Interpreting Results of a Hypothesis
Sharp Sports Betting is a tool for those interested in winning money at sports betting. The book explains the most common sports bets, what all the numbers mean, and the mathematics behind the numbers.
Let's go over basic sports betting fundamentals. All sports bettors should learn the following facts. Every other type of casino advantage player, including blackjack players of all skill levels, should have a functioning understanding of Expected Value. You should not be betting online or at land-based casinos, such as in Las Vegas, without this understanding.
You formulated your hypothesis
You use it to make predictions about games that were not used in the formation of the hypothesis. Now what? A full explanation of the science of statistics is beyond the scope of this article. If this area intrigues you, I suggest taking a college course in statistics.
This article discusses only one tiny area of statistics: using the binomial distribution to examine the significance of W-L records.
You have a win-loss record that describes your sample. You are trying to show that the W-L record of your sample is significantly different from 50 percent wins.
Two Standard Errors
The most generally used standard of statistical significance is five percent. As a close approximation, five percent rarity occurs when the W-L record of the sample you have gathered is two standard errors different from 50 percent wins.
The square root of your sample size is the standard deviation of the difference between your total wins and total losses, which I will call excess wins.
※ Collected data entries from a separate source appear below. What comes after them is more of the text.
lemma pvParse_spec (lines : List String) :
    (pvParse lines).1 ++ pvFlattenRecs (pvParse lines).2 = lines
      ∧ pvNoHead (pvParse lines).1 ∧ pvWF (pvParse lines).2 := by
  suffices H : ∀ (ls : List String) (st : List String × List (String × List String)),
      pvNoHead st.1 → pvWF st.2 →
      (List.foldl pvParseStep st ls).1 ++ pvFlattenRecs (List.foldl pvParseStep st ls).2
          = (st.1 ++ pvFlattenRecs st.2) ++ ls
        ∧ pvNoHead (List.foldl pvParseStep st ls).1 ∧ pvWF (List.foldl pvParseStep st ls).2 by
    have := H lines ([], []) (by intro l h; simp at h) (by intro p h; simp at h)
    simpa [pvParse, pvFlattenRecs] using this
  intro ls
  induction ls with
  | nil => intro st h1 h2; exact ⟨by simp, h1, h2⟩
  | cons l ls ih =>
    intro st h1 h2
    have hinv := pvParseStep_inv st l h1 h2
    have hflat := pvParseStep_flat st l
    have := ih (pvParseStep st l) hinv.1 hinv.2
    refine ⟨?_, this.2⟩
    rw [List.foldl_cons, this.1, hflat]
    simp

lemma pvGetD_append_len (X ys : List String) (i : Nat) :
    (X ++ ys).getD (X.length + i) "" = ys.getD i "" := by
  induction X with
  | nil => simp
  | cons x X ih => simpa [Nat.succ_add] using ih

lemma pvFindIdxAux_shift (t : String) (i : Nat) (ls : List String) :
    pvFindIdxAux t i ls = (pvFindIdxAux t 0 ls).map (· + i) := by
  induction ls generalizing i with
  | nil => simp [pvFindIdxAux]
  | cons l ls ih =>
    by_cases hm : PySem.Str.strip l = t
    · simp [pvFindIdxAux, hm]
    · simp only [pvFindIdxAux, hm, if_false]
      rw [ih (i + 1), ih 1]
      cases pvFindIdxAux t 0 ls with
      | none => simp
      | some k => simp; omega
-- pv_equiv track=rewrite | github.com/hatoto/bean-comment-extractor | beanParser.py | removeDefault
-- ===== SOURCE A (Python) =====
-- def removeDefault(line):
--     """ 若欄位有寫'='和預設值，進行移除 """
--     if '@ApiModelProperty' not in line:
--         if line.find('=') > -1:
--             line = line[:line.find('=')]+';'
--
--         if line.find(';') > -1:
--             if line[-2].isspace():
--                 line = line[:-2]+';'
--                 return removeDefault(line)
--     return line
-- ===== SOURCE B (Python) =====
-- def removeDefault(line):
--     """ 若欄位有寫'='和預設值，進行移除 """
--     if '@ApiModelProperty' in line:
--         return line
--     eq = line.find('=')
--     if eq != -1:
--         line = line[:eq] + ';'
--     if ';' in line and len(line) > 1 and line[-2].isspace():
--         line = line[:-2].rstrip() + ';'
--     return line
-- ===== Notes on version B (the rewrite author's own statement) =====
-- stated objective: simpler
-- what changed: B replaces A's tail recursion (which re-scans the line and deletes one whitespace character per call) with a single non-recursive guarded pass: one rstrip of line[:-2] computes the fully-stripped result in closed form; Pre_ excludes only the inputs where A raises IndexError.
-- outside the precondition, e.g. on removeDefault(';'): A raises IndexError, B returns ';'; on removeDefault('='): A raises IndexError, B returns ';'; on removeDefault(' ;'): A raises IndexError, B returns ';'
import Mathlib
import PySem

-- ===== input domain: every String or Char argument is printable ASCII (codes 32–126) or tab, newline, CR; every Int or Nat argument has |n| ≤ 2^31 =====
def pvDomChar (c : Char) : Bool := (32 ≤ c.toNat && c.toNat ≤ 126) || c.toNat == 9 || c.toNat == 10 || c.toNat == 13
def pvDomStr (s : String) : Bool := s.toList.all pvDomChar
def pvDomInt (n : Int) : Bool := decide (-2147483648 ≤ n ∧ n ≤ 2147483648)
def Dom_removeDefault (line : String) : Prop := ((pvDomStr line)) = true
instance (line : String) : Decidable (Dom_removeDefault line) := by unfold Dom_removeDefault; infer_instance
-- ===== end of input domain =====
The easy way to find the number of standard errors is to divide excess wins by the standard deviation. You have reached that five-percent point when the your excess wins is two standard errors.
For example, suppose you tested the hypothesis that NFL home dogs of +7 or more are good bets by examining the games played during the 2020-2021 seasons. Suppose you came up with a W-L record of 30-25.
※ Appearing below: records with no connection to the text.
theorem dpSpec_get (k num j t : Int) (ht0 : 0 ≤ t) (ht : t ≤ num) :
    PySem.List.pyGet? (dpSpec k num j) t = some (if t ≤ j then G k t else none) := by
  rw [PySem.List.pyGet?_of_nonneg _ ht0]
  unfold dpSpec
  rw [List.getElem?_map]
  rw [List.getElem?_range (show t.toNat < num.toNat + 1 by omega)]
  simp only [Option.map_some]
  rw [Int.toNat_of_nonneg ht0]
theorem dpSpec_set (k num i : Int) (h0 : 0 ≤ i) (hi : i ≤ num) :
    (dpSpec k num (i - 1)).set i.toNat (G k i) = dpSpec k num i := by
  apply List.ext_getElem
  · simp [dpSpec]
  · intro n h1 h2
    rw [List.getElem_set]
    unfold dpSpec
    simp only [List.getElem_map, List.getElem_range]
    unfold dpSpec at h2
    rw [List.length_map, List.length_range] at h2
    by_cases hn : i.toNat = n
    · rw [if_pos hn, if_pos (show (n : Int) ≤ i by omega)]
      congr 1
      omega
    · rw [if_neg hn]
      have he : ((n : Int) ≤ i - 1) ↔ ((n : Int) ≤ i) := by constructor <;> intro h <;> omega
      by_cases hle : (n : Int) ≤ i - 1
      · rw [if_pos hle, if_pos (he.1 hle)]
      · rw [if_neg hle, if_neg (fun hc => hle (he.2 hc))]
theorem set_self {α : Type} (l : List α) (n : ℕ) (v : α) (h : l[n]? = some v) :
    l.set n v = l := by
  apply List.ext_getElem
  · simp
  · intro m h1 h2
    rw [List.getElem_set]
    by_cases hn : n = m
    · subst hn
      rw [if_pos rfl]
      rw [List.getElem?_eq_getElem h2] at h
      injection h with h; exact h.symm
    · rw [if_neg hn]
-- F4: a some accumulator only decreases
theorem fold_le (dp : List (Option Int)) (i : Int) :
    ∀ (cands : List Int) (a : Int),
      ∃ v, cands.foldl (accStep dp i) (some a) = some v ∧ v ≤ a := by
  intro cands
  induction cands with
  | nil => intro a; exact ⟨a, rfl, le_refl a⟩
  | cons c cs ih =>
    intro a
    rw [List.foldl_cons]
    unfold accStep
    by_cases hg : 0 ≤ i - c
    · rw [if_pos hg]
      cases hx : PySem.List.pyGet? dp (i - c) with
      | none => exact ih a
      | some o =>
        cases o with
        | none => exact ih a
        | some m =>
          obtain ⟨v, hv, hle⟩ := ih (min a (m + 1))
          exact ⟨v, hv, le_trans hle (min_le_left _ _)⟩
    · rw [if_neg hg]; exact ih a
-- F3: upper bound from any admissible candidate
theorem fold_ub (dp : List (Option Int)) (i : Int) :
    ∀ (cands : List Int) (acc : Option Int) (c m : Int), c ∈ cands → 0 ≤ i - c →
      PySem.List.pyGet? dp (i - c) = some (some m) →
      ∃ v, cands.foldl (accStep dp i) acc = some v ∧ v ≤ m + 1 := by
  intro cands
  induction cands with
  | nil => intro acc c m hc; exact absurd hc (List.not_mem_nil)
  | cons c0 cs ih =>
    intro acc c m hc hg hget
    rw [List.foldl_cons]
    rcases List.mem_cons.1 hc with rfl | hmem
    · have hstep : accStep dp i acc c = some (match acc with
        | some cur => min cur (m + 1) | none => m + 1) := by
        unfold accStep; rw [if_pos hg, hget]
      rw [hstep]
      cases acc with
      | none => obtain ⟨v, hv, hle⟩ := fold_le dp i cs (m + 1); exact ⟨v, hv, hle⟩
      | some cur =>
        obtain ⟨v, hv, hle⟩ := fold_le dp i cs (min cur (m + 1))
        exact ⟨v, hv, le_trans hle (min_le_right _ _)⟩
    · exact ih _ c m hmem hg hget
-- F2: any some result comes from the accumulator or from some candidate
theorem fold_some (dp : List (Option Int)) (i : Int) :
    ∀ (cands : List Int) (acc : Option Int) (v : Int),
      cands.foldl (accStep dp i) acc = some v →
      acc = some v ∨ ∃ c ∈ cands, ∃ m, 0 ≤ i - c ∧
        PySem.List.pyGet? dp (i - c) = some (some m) ∧ v = m + 1 := by
  intro cands
  induction cands with
  | nil => intro acc v h; exact Or.inl h
  | cons c0 cs ih =>
    intro acc v h
    rw [List.foldl_cons] at h
    rcases ih _ v h with hstep | ⟨c, hc, m, hg, hget, rfl⟩
    · -- accStep dp i acc c0 = some v
      unfold accStep at hstep
      by_cases hg : 0 ≤ i - c0
      · rw [if_pos hg] at hstep
        cases hx : PySem.List.pyGet? dp (i - c0) with
        | none => rw [hx] at hstep; exact Or.inl hstep
        | some o =>
          cases o with
          | none => rw [hx] at hstep; exact Or.inl hstep
          | some m =>
            rw [hx] at hstep
            cases acc with
            | none =>
              have h' : m + 1 = v := Option.some.inj hstep
              exact Or.inr ⟨c0, List.mem_cons_self, m, hg, hx, h'.symm⟩
            | some cur =>
              have h' : min cur (m + 1) = v := Option.some.inj hstep
              rcases min_choice cur (m + 1) with hmin | hmin
              · exact Or.inl (by rw [← h', hmin])
              · exact Or.inr ⟨c0, List.mem_cons_self, m, hg, hx, by omega⟩
      · rw [if_neg hg] at hstep; exact Or.inl hstep
    · exact Or.inr ⟨c, List.mem_cons.2 (Or.inr hc), m, hg, hget, rfl⟩
theorem setfold (i : Int) (hi0 : 0 ≤ i) (dp : List (Option Int))
    (hil : i < (dp.length : Int)) (hdpi : dp[i.toNat]? = some none) :
    ∀ (cands : List Int), (∀ c ∈ cands, 0 ≤ c) → ∀ acc,
      cands.foldl (fun d c => aInner d i c) (dp.set i.toNat acc) =
        dp.set i.toNat (cands.foldl (accStep dp i) acc) := by
  intro cands
  induction cands with
  | nil => intro _ acc; rfl
  | cons c cs ih =>
    intro hpos acc
    rw [List.foldl_cons, List.foldl_cons]
    have hstep : aInner (dp.set i.toNat acc) i c = dp.set i.toNat (accStep dp i acc c) := by
      have hc0 : 0 ≤ c := hpos c List.mem_cons_self
      unfold aInner accStep
      by_cases hg : 0 ≤ i - c
      · rw [if_pos (show i - c ≥ 0 from hg), if_pos hg]
        have hgets : PySem.List.pyGet? (dp.set i.toNat acc) i = some acc := by
          rw [PySem.List.pyGet?_of_nonneg _ hi0]
          rw [List.getElem?_set_self (by omega)]
        by_cases hceq : c = 0
        · -- reads index i itself: original dp holds none there
          subst hceq
          have h1 : i - 0 = i := by ring
          rw [h1, hgets]
          rw [PySem.List.pyGet?_of_nonneg _ hi0, hdpi]
          cases acc with
          | none => rfl
          | some m =>
            show (dp.set i.toNat (some m)).set i.toNat (some (min m (m + 1))) =
              dp.set i.toNat (some m)
            have hm : min m (m + 1) = m := by omega
            rw [List.set_set, hm]
        · have hlt : (i - c).toNat ≠ i.toNat := by omega
          have hread : PySem.List.pyGet? (dp.set i.toNat acc) (i - c) =
              PySem.List.pyGet? dp (i - c) := by
            rw [PySem.List.pyGet?_of_nonneg _ hg, PySem.List.pyGet?_of_nonneg _ hg]
            rw [List.getElem?_set_ne (by omega)]
          rw [hread]
          cases hx : PySem.List.pyGet? dp (i - c) with
          | none => rfl
          | some o =>
            cases o with
            | none => rfl
            | some m =>
              rw [hgets]
              cases acc with
              | none =>
                show (dp.set i.toNat none).set i.toNat (some (m + 1)) =
                  dp.set i.toNat (some (m + 1))
                rw [List.set_set]
              | some cur =>
                show (dp.set i.toNat (some cur)).set i.toNat (some (min cur (m + 1))) =
                  dp.set i.toNat (some (min cur (m + 1)))
                rw [List.set_set]
      · rw [if_neg (show ¬(i - c ≥ 0) from hg), if_neg hg]
    rw [hstep, ih (fun c hc => hpos c (List.mem_cons.2 (Or.inr hc)))]
theorem decode (num k i c m : Int) (hk : 0 ≤ k) (h1 : 1 ≤ i) (hi : i ≤ num)
    (hc : c ∈ PySem.List.pyRange k (num + 1) 10) (hg : 0 ≤ i - c)
    (hget : PySem.List.pyGet? (dpSpec k num (i - 1)) (i - c) = some (some m)) :
    0 ≤ m ∧ QP i k (m + 1) := by
  rw [PySem.List.mem_pyRange_iff_of_pos (by norm_num)] at hc
  obtain ⟨hkc, hcn, hdc⟩ := hc
  have hc0 : 0 ≤ c := le_trans hk hkc
  rw [dpSpec_get k num (i - 1) (i - c) hg (by omega)] at hget
  have hG : (i - c ≤ i - 1) ∧ G k (i - c) = some m := by
    by_cases hle : i - c ≤ i - 1
    · rw [if_pos hle] at hget; exact ⟨hle, Option.some.inj hget⟩
    · rw [if_neg hle] at hget; exact absurd (Option.some.inj hget) (by simp)
  obtain ⟨hle, hGm⟩ := hG
  by_cases hz : i - c = 0
  · -- c = i, m = 0
    rw [hz] at hGm
    unfold G at hGm
    rw [if_pos rfl] at hGm
    have hm : m = 0 := by
      have := Option.some.inj hGm; omega
    subst hm
    refine ⟨le_refl 0, ?_, ?_⟩
    · have : c = i := by omega
      omega
    · rw [PySem.Int.mod_eq_zero_iff_dvd]
      have : i - (0 + 1) * k = (c - k) := by omega
      rw [this]; exact hdc
  · unfold G at hGm
    rw [if_neg hz] at hGm
    obtain ⟨hm1, _, ⟨hq1, hq2⟩, _⟩ := gfind_some (i - c) k 10 1 m hGm
    rw [PySem.Int.mod_eq_zero_iff_dvd] at hq2
    constructor
    · omega
    · constructor
      · nlinarith
      · rw [PySem.Int.mod_eq_zero_iff_dvd]
        have heq : i - (m + 1) * k = (i - c - m * k) + (c - k) := by ring
        rw [heq]
        exact dvd_add hq2 hdc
That’s a sample size of 55 decisions. The square root of 55 is 7.4. 30 wins minus 25 losses is 5 excess wins. That’s less than one standard error. For 55 decisions you need a W-L record of 35-20 to have statistical significance at the five percent level.
Suppose the W-L record for NFL home dogs of +7 or more was 32-15 for games played during 2016-2019. If you add those games in, you get a record of 62-37 for the six-year period 2016-2021. Can you call that a sample of 99 decisions and test for significance?
No you cannot do that. The reason is you used those 2016-2019 games to formulate and modify your hypothesis. You cannot also use them to test the hypothesis. Only the games played in years other than 2016-2019 can be used to test that hypothesis.
Two Standard Errors is Too Few
Two standard errors is enough significance for many purposes, but not for betting sports.
The search for profitable betting systems involves examining large numbers of possible relationships. Approximately five percent of the relationships you examine will meet a two-standard-error test by chance alone. Examine a hundred possible relationships all of which are really no relationship, and you likely will find five that are significant at the two-standard-error level.
The two-standard-error standard is reasonable to use for testing non-betting applications where there is only one hypothesis being tested, and that hypothesis is never modified. But if dozens of hypotheses are being tested, or if you are willing to modify your hypothesis, then two standard errors gives too many false positives.
There are publications that report results that look like relationships but are in fact the expected product when one examines large quantities of random data. The process of looking for relationships where most likely none exist is called data mining. The results of data mining are called angles. Data mining can turn up nuggets, and some angles can work. However, most of what look like strong relationships in past data describe only the past data, and fail in attempts to predict the results of future games.
If you have discovered a relationship that really exists, then examining more and more games will result in the level of significance going up and up. If the first 100 games you analyze give you a 60-40 record, you are at two standard errors. So keep gathering more data. By the time your sample size gets to 200, your W-L record might be 120-80 whereas the requirement for two standard errors is a W-L record 114-86.
As your sample size increases, if the added games seem to have just 50 percent winners, then your initial results that made you so hopeful were likely a random blip in the data and do not result in a system you can use to win money from sportsbooks.
If you are testing hypotheses using games already played rather than games yet to be played, you must use a higher standard of significance than just five percent rarity. If you are going to draw conclusions from data mining but not test your hypotheses against different data, then the minimum requirement for statistical significance is four standard errors. Think of it as two standard errors to develop the hypothesis and then two more to test it.
If you are testing a system against games already played, my suggestion is to hold out for 1:1000 chance of a win-loss record being achieved by chance alone. Even with a standard that high you will occasionally find false positives, methods that you at first think find good bets but later prove to be worthless.
This is part of an occasional series of articles.